松沢呉一のビバノン・ライフ

研究者は覚醒剤をやるより研究で不正をやる方が問題が大きい—カンニングの仕組み[8]-(松沢呉一)

決定的な対策はないけれど、いくらか効力が期待できる対策はある—カンニングの仕組み[7]」の続きです。

 

 

 

著作権ルールと学術ルールを区別する

 

vivanon_sentence新入生の最初の授業で不正に対する処分についての説明をするのが有効であるのと同じく、なぜ大学において盗用は許されないのかを説明する必要がありそうです。処分の根拠の説明です。

「やってはいけないのは当たり前だろ」と思うかもしれないけれど、その「当たり前」は「人のものを盗んではならない」といった社会一般の倫理の延長としてとらえられているだけなのではなかろうか。著作権についてはざっくりそう言ってしまっていいとしても、学術分野ではまた別の論理が存在していて、大学においてはそっちが重要です

たとえば「高校までは授業をそのまま理解していればいい。単語や年号を覚えて、正しく公式を使って計算ができればいい。大学に入るための高校という意味では新規性や独自性はかえって無駄。しかし、大学は教育機関であると同時に研究機関でもあり、学部生が直接そこに関与することは稀ではあれ、研究活動では新規性、独自性が必須とされ、人がやったことをなぞっていても意味がない。盗用はそれだけで研究の瑕疵となり、研究者は資格を失う。そこに附属し、その前段になる学部においても、盗用は許されない」といった説明が正しいと思うのですが、現に私はこんなことは大学で教えられたことがなく、だったら教える意味があるのではないか。

「高校までの集団意識の中でのカンニング」→「大学でのカンニング」「大学でのレポートの盗用」→「卒論での盗用」→「大学院での修士論文・博士論文の盗用」→「研究者の論文での盗用」という流れを仮想した時に、多くの人はどこかでその流れを断ち切ることができるのだけれど、それができない人たちがいるのではなかろうか。

深井智朗の場合、その流れが50代になるまで切断されずに温存されたわけではないでしょうし、勝海麻衣もその流れからは逸脱しすぎていて、この2人のケースは個人の問題が大きいと思われますが、学部生の盗用については、少なからずこの流れにありそうです。であるなら、それを切断した方がいい。

 

 

学部で教えていいはずの学術ルール

 

vivanon_sentenceネット上で公開されているものをざっと見た範囲で言えば、これについて正確に説明した文章を出しているのは大学院だけでした。

東京大学大学院教育学研究科「信頼される論文を書くために」(上の図版)は適切に著作権侵害と研究分野のルール違反とを区別して説明をした上で、論文の書き方を指導する内容です。

ここでは「勉強と研究」「レポートと論文」の間に一線を引いていて、新規性は後者にのみに求められると読めます。それで間違っていないし、院生に向けてこれまで通用してきた考え方を変えることを求める趣旨ですから、そこに線引きするのはわかりやすいのですが、レポートにおいても先行者を尊重し、自身の考えと他者の考えを区別するのは当然であり、学部の段階で新規性を求めるような学科もあるのですから、この内容は学部向けにアレンジして教えていいと思います。卒業論文は一般の論文とは位置づけが違いますが、一応論文なのですし。

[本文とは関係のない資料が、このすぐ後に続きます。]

-- the main exchange simulation, all waves nonnegative: the lazy pass with j skips already
-- spent (on the j largest of the first i waves) equals B's eager pass from the same wave
lemma pv_main (n k : Int) (enemy : List Int) (_hn : 0 ≤ n) (hk : 0 ≤ k)
    (hpos : ∀ x ∈ enemy, 0 ≤ x) :
    ∀ (d i j : Nat) (S : List Int), enemy.length - i ≤ d →
      i ≤ enemy.length → (j : Int) ≤ k → j ≤ i →
      List.Pairwise (· ≤ ·) S → S.Perm (enemy.take i) →
      (S.take (i - j)).sum ≤ n →
      (0 < j → n < (S.take (i - j)).sum + (S.drop (i - j)).headD 0) →
      pvLazyGo n enemy (k - j) i ((S.take (i - j)).sum) (S.take (i - j))
        = solBgo k enemy i (n - (S.take (i - min i k.toNat)).sum) (S.drop (i - min i k.toNat)) := by
  intro d
  induction d with
  | zero =>
    intro i j S hd hi _ _ _ _ _ _
    have hge : ¬ i < enemy.length := by omega
    rw [pvLazyGo, solBgo, dif_neg hge, dif_neg hge]
  | succ d ih =>
    intro i j S hd hi hjk hji hS hperm hsum hguard
    by_cases hilen : i < enemy.length
    · have hSlen : S.length = i := by
        rw [hperm.length_eq, List.length_take]; omega
      have hSpos : ∀ x ∈ S, 0 ≤ x := fun x hx =>
        hpos x (List.mem_of_mem_take (hperm.subset hx))
      have he : (0 : Int) ≤ enemy[i] := hpos _ (List.getElem_mem _)
      have hS' : List.Pairwise (· ≤ ·) (List.orderedInsert (· ≤ ·) enemy[i] S) :=
        List.Pairwise.orderedInsert _ _ hS
      have hS'len : (List.orderedInsert (· ≤ ·) enemy[i] S).length = i + 1 := by
        rw [pvOI_length, hSlen]
      have hperm' : (List.orderedInsert (· ≤ ·) enemy[i] S).Perm (enemy.take (i + 1)) := by
        have h1 : enemy.take (i + 1) = enemy.take i ++ [enemy[i]] := by
          rw [List.take_succ, List.getElem?_eq_getElem hilen]; rfl
        rw [h1]
        exact (List.perm_orderedInsert _ _ _).trans
          ((hperm.cons enemy[i]).trans (List.perm_append_singleton _ _).symm)
      have hS'pos : ∀ x ∈ List.orderedInsert (· ≤ ·) enemy[i] S, 0 ≤ x := fun x hx =>
        hpos x (List.mem_of_mem_take (hperm'.subset hx))
      have hkk : (k.toNat : Int) = k := Int.toNat_of_nonneg hk
      have hqS : i - j ≤ S.length := by omega
      have hinsle := pv_ins_take_sum_le enemy[i] S (i - j) hS hqS
      -- B's one step, uniformly: either it dies at wave i, or it reaches wave i+1 in the
      -- eager state (heap = the min(i+1,k) largest, health = n minus the rest) of the
      -- (i+1)-prefix
      have hB : solBgo k enemy i (n - (S.take (i - min i k.toNat)).sum)
            (S.drop (i - min i k.toNat))
          = if n - ((List.orderedInsert (· ≤ ·) enemy[i] S).take (i + 1 - min (i + 1) k.toNat)).sum < 0
            then (i : Int)
            else solBgo k enemy (i + 1)
                   (n - ((List.orderedInsert (· ≤ ·) enemy[i] S).take (i + 1 - min (i + 1) k.toNat)).sum)
                   ((List.orderedInsert (· ≤ ·) enemy[i] S).drop (i + 1 - min (i + 1) k.toNat)) := by
        rw [solBgo, dif_pos hilen]
        by_cases hik : k.toNat ≤ i
        · have hmin1 : i - min i k.toNat = i - k.toNat := by omega
          have hmin2 : i + 1 - min (i + 1) k.toNat = (i - k.toNat) + 1 := by omega
          obtain ⟨hptail, hpsum⟩ := pv_pop_shift enemy[i] S (i - k.toNat) hS (by omega)
          have hplen : ((List.orderedInsert (· ≤ ·) enemy[i] (S.drop (i - min i k.toNat))).length : Int)
              = (k.toNat : Int) + 1 := by
            rw [pvOI_length, List.length_drop, hSlen, hmin1]; push_cast; omega
          have hc : ((List.orderedInsert (· ≤ ·) enemy[i] (S.drop (i - min i k.toNat))).length : Int) > k := by
            omega
          simp only [hc, if_true]
          rw [hmin2, ← hpsum]
          rw [hmin1]
          rw [hptail]
          have harith : n - (S.take (i - k.toNat)).sum
                - (List.orderedInsert (· ≤ ·) enemy[i] (S.drop (i - k.toNat))).headD 0
              = n - ((S.take (i - k.toNat)).sum
                + (List.orderedInsert (· ≤ ·) enemy[i] (S.drop (i - k.toNat))).headD 0) := by
            ring
          rw [harith]
        · have hmin1 : i - min i k.toNat = 0 := by omega
          have hmin2 : i + 1 - min (i + 1) k.toNat = 0 := by omega
          have hplen : ((List.orderedInsert (· ≤ ·) enemy[i] (S.drop (i - min i k.toNat))).length : Int)
              = (i : Int) + 1 := by
            rw [pvOI_length, List.length_drop, hSlen, hmin1]; push_cast; omega
          have hnc : ¬ ((List.orderedInsert (· ≤ ·) enemy[i] (S.drop (i - min i k.toNat))).length : Int) > k := by
            omega
          simp only [hnc, if_false]
          rw [hmin1, hmin2]
          simp only [List.take_zero, List.drop_zero, List.sum_nil]
      rw [pvLazyGo, dif_pos hilen, hB]
      by_cases hlast : i + 1 = enemy.length
      · rw [if_pos hlast]
        by_cases hsurv : k - (j : Int) > 0 ∨ (S.take (i - j)).sum + enemy[i] ≤ n
        · rw [if_pos hsurv]
          have hok : ((List.orderedInsert (· ≤ ·) enemy[i] S).take (i + 1 - min (i + 1) k.toNat)).sum ≤ n := by
            rcases hsurv with hkkpos | hle
            · have h1 : ((List.orderedInsert (· ≤ ·) enemy[i] S).take (i + 1 - min (i + 1) k.toNat)).sum
                  ≤ ((List.orderedInsert (· ≤ ·) enemy[i] S).take (i - j)).sum :=
                pv_take_sum_mono _ _ _ (by omega) hS'pos
              omega
            · obtain ⟨hK1, _⟩ := pv_lazy_keep n enemy[i] S (i - j) hS hqS he
                (fun h => hguard (by omega)) hle
              have h1 : ((List.orderedInsert (· ≤ ·) enemy[i] S).take ((i - j) + 1)).sum
                  = enemy[i] + (S.take (i - j)).sum := by
                rw [← hK1, pvOI_sum]
              have h2 : ((List.orderedInsert (· ≤ ·) enemy[i] S).take (i + 1 - min (i + 1) k.toNat)).sum
                  ≤ ((List.orderedInsert (· ≤ ·) enemy[i] S).take ((i - j) + 1)).sum :=
                pv_take_sum_mono _ _ _ (by omega) hS'pos
              omega
          rw [if_neg (by omega), solBgo, dif_neg (by omega)]
        · rw [if_neg hsurv]
          obtain ⟨hno, hov⟩ := not_or.1 hsurv
          obtain ⟨_, _, hg3⟩ := pv_lazy_pop n enemy[i] S (i - j) hS hqS
            (fun hql => hguard (by omega)) (by omega)
          have hlt : i - j < (List.orderedInsert (· ≤ ·) enemy[i] S).length := by omega
          have hsucc := pv_take_succ_sum _ (i - j) hlt
          have hidx : i + 1 - min (i + 1) k.toNat = (i - j) + 1 := by omega
          rw [hidx, if_pos (by omega)]
          omega
      · rw [if_neg hlast]
        by_cases hover : (S.take (i - j)).sum + enemy[i] > n
        · rw [if_pos hover]
          by_cases hdead : k - (j : Int) ≤ 0
          · rw [if_pos hdead]
            obtain ⟨_, _, hg3⟩ := pv_lazy_pop n enemy[i] S (i - j) hS hqS
              (fun hql => hguard (by omega)) (by omega)
            have hlt : i - j < (List.orderedInsert (· ≤ ·) enemy[i] S).length := by omega
            have hsucc := pv_take_succ_sum _ (i - j) hlt
            have hidx : i + 1 - min (i + 1) k.toNat = (i - j) + 1 := by omega
            rw [hidx, if_pos (by omega)]
          · rw [if_neg hdead]
            obtain ⟨hP1, hP2, hP3⟩ := pv_lazy_pop n enemy[i] S (i - j) hS hqS
              (fun hql => hguard (by omega)) (by omega)
            have hlastge : enemy[i] ≤ (List.orderedInsert (· ≤ ·) enemy[i] (S.take (i - j))).getLastD 0 :=
              pv_le_getLastD (List.Pairwise.orderedInsert _ _
                  (List.Pairwise.sublist (List.take_sublist _ _) hS))
                ((List.mem_orderedInsert _).2 (Or.inl rfl))
            have hq' : (S.take (i - j)).sum + enemy[i]
                  - (List.orderedInsert (· ≤ ·) enemy[i] (S.take (i - j))).getLastD 0
                = ((List.orderedInsert (· ≤ ·) enemy[i] S).take (i - j)).sum := hP2
            have hnodeath : ¬ n - ((List.orderedInsert (· ≤ ·) enemy[i] S).take (i + 1 - min (i + 1) k.toNat)).sum < 0 := by
              have h1 : ((List.orderedInsert (· ≤ ·) enemy[i] S).take (i + 1 - min (i + 1) k.toNat)).sum
                  ≤ ((List.orderedInsert (· ≤ ·) enemy[i] S).take (i - j)).sum :=
                pv_take_sum_mono _ _ _ (by omega) hS'pos
              omega
            rw [if_neg hnodeath]
            have hidx : i + 1 - (j + 1) = i - j := by omega
            have := ih (i + 1) (j + 1) (List.orderedInsert (· ≤ ·) enemy[i] S)
              (by omega) (by omega) (by push_cast; omega) (by omega) hS' hperm'
              (by rw [hidx]; omega)
              (by rw [hidx]; intro _; exact hP3)
            rw [hidx] at this
            have hcast : k - ((j : Int) + 1) = k - (j : Int) - 1 := by ring
            rw [← this]
            simp only [pvIns]
            rw [hP1, hq']
            push_cast
            rw [hcast]
        · rw [if_neg hover]
          obtain ⟨hK1, hK2⟩ := pv_lazy_keep n enemy[i] S (i - j) hS hqS he
            (fun h => hguard (by omega)) (by omega)
          have htot : (S.take (i - j)).sum + enemy[i]
              = ((List.orderedInsert (· ≤ ·) enemy[i] S).take ((i - j) + 1)).sum := by
            rw [← hK1, pvOI_sum]; ring
          have hnodeath : ¬ n - ((List.orderedInsert (· ≤ ·) enemy[i] S).take (i + 1 - min (i + 1) k.toNat)).sum < 0 := by
            have h1 : ((List.orderedInsert (· ≤ ·) enemy[i] S).take (i + 1 - min (i + 1) k.toNat)).sum
                ≤ ((List.orderedInsert (· ≤ ·) enemy[i] S).take ((i - j) + 1)).sum :=
              pv_take_sum_mono _ _ _ (by omega) hS'pos
            omega
          rw [if_neg hnodeath]
          have hidx : i + 1 - j = (i - j) + 1 := by omega
          have := ih (i + 1) j (List.orderedInsert (· ≤ ·) enemy[i] S)
            (by omega) (by omega) hjk (by omega) hS' hperm'
            (by rw [hidx]; omega)
            (by rw [hidx]; intro hj; exact hK2 (by omega))
          rw [hidx] at this
          rw [← this]
          simp only [pvIns]
          rw [hK1, htot]
    · have hge : ¬ i < enemy.length := hilen
      rw [pvLazyGo, solBgo, dif_neg hge, dif_neg hge]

また、神戸大学では研究者向けに「学術研究に係る 不正行為の防止に向けて」と題されたパンフレットを発行し、院生向けに「レポート・論文作成時の盗用・剽窃に関する注意」 を出しています。後者でも著作権法と研究のルールの別を踏まえた説明がなされています。

これらは「研究分野」でのガイドラインですが、大学に入ってすぐにでも教えていいことじゃないでしょうか。教員によっては学部で教えているのもいるでしょうが、おそらく稀です。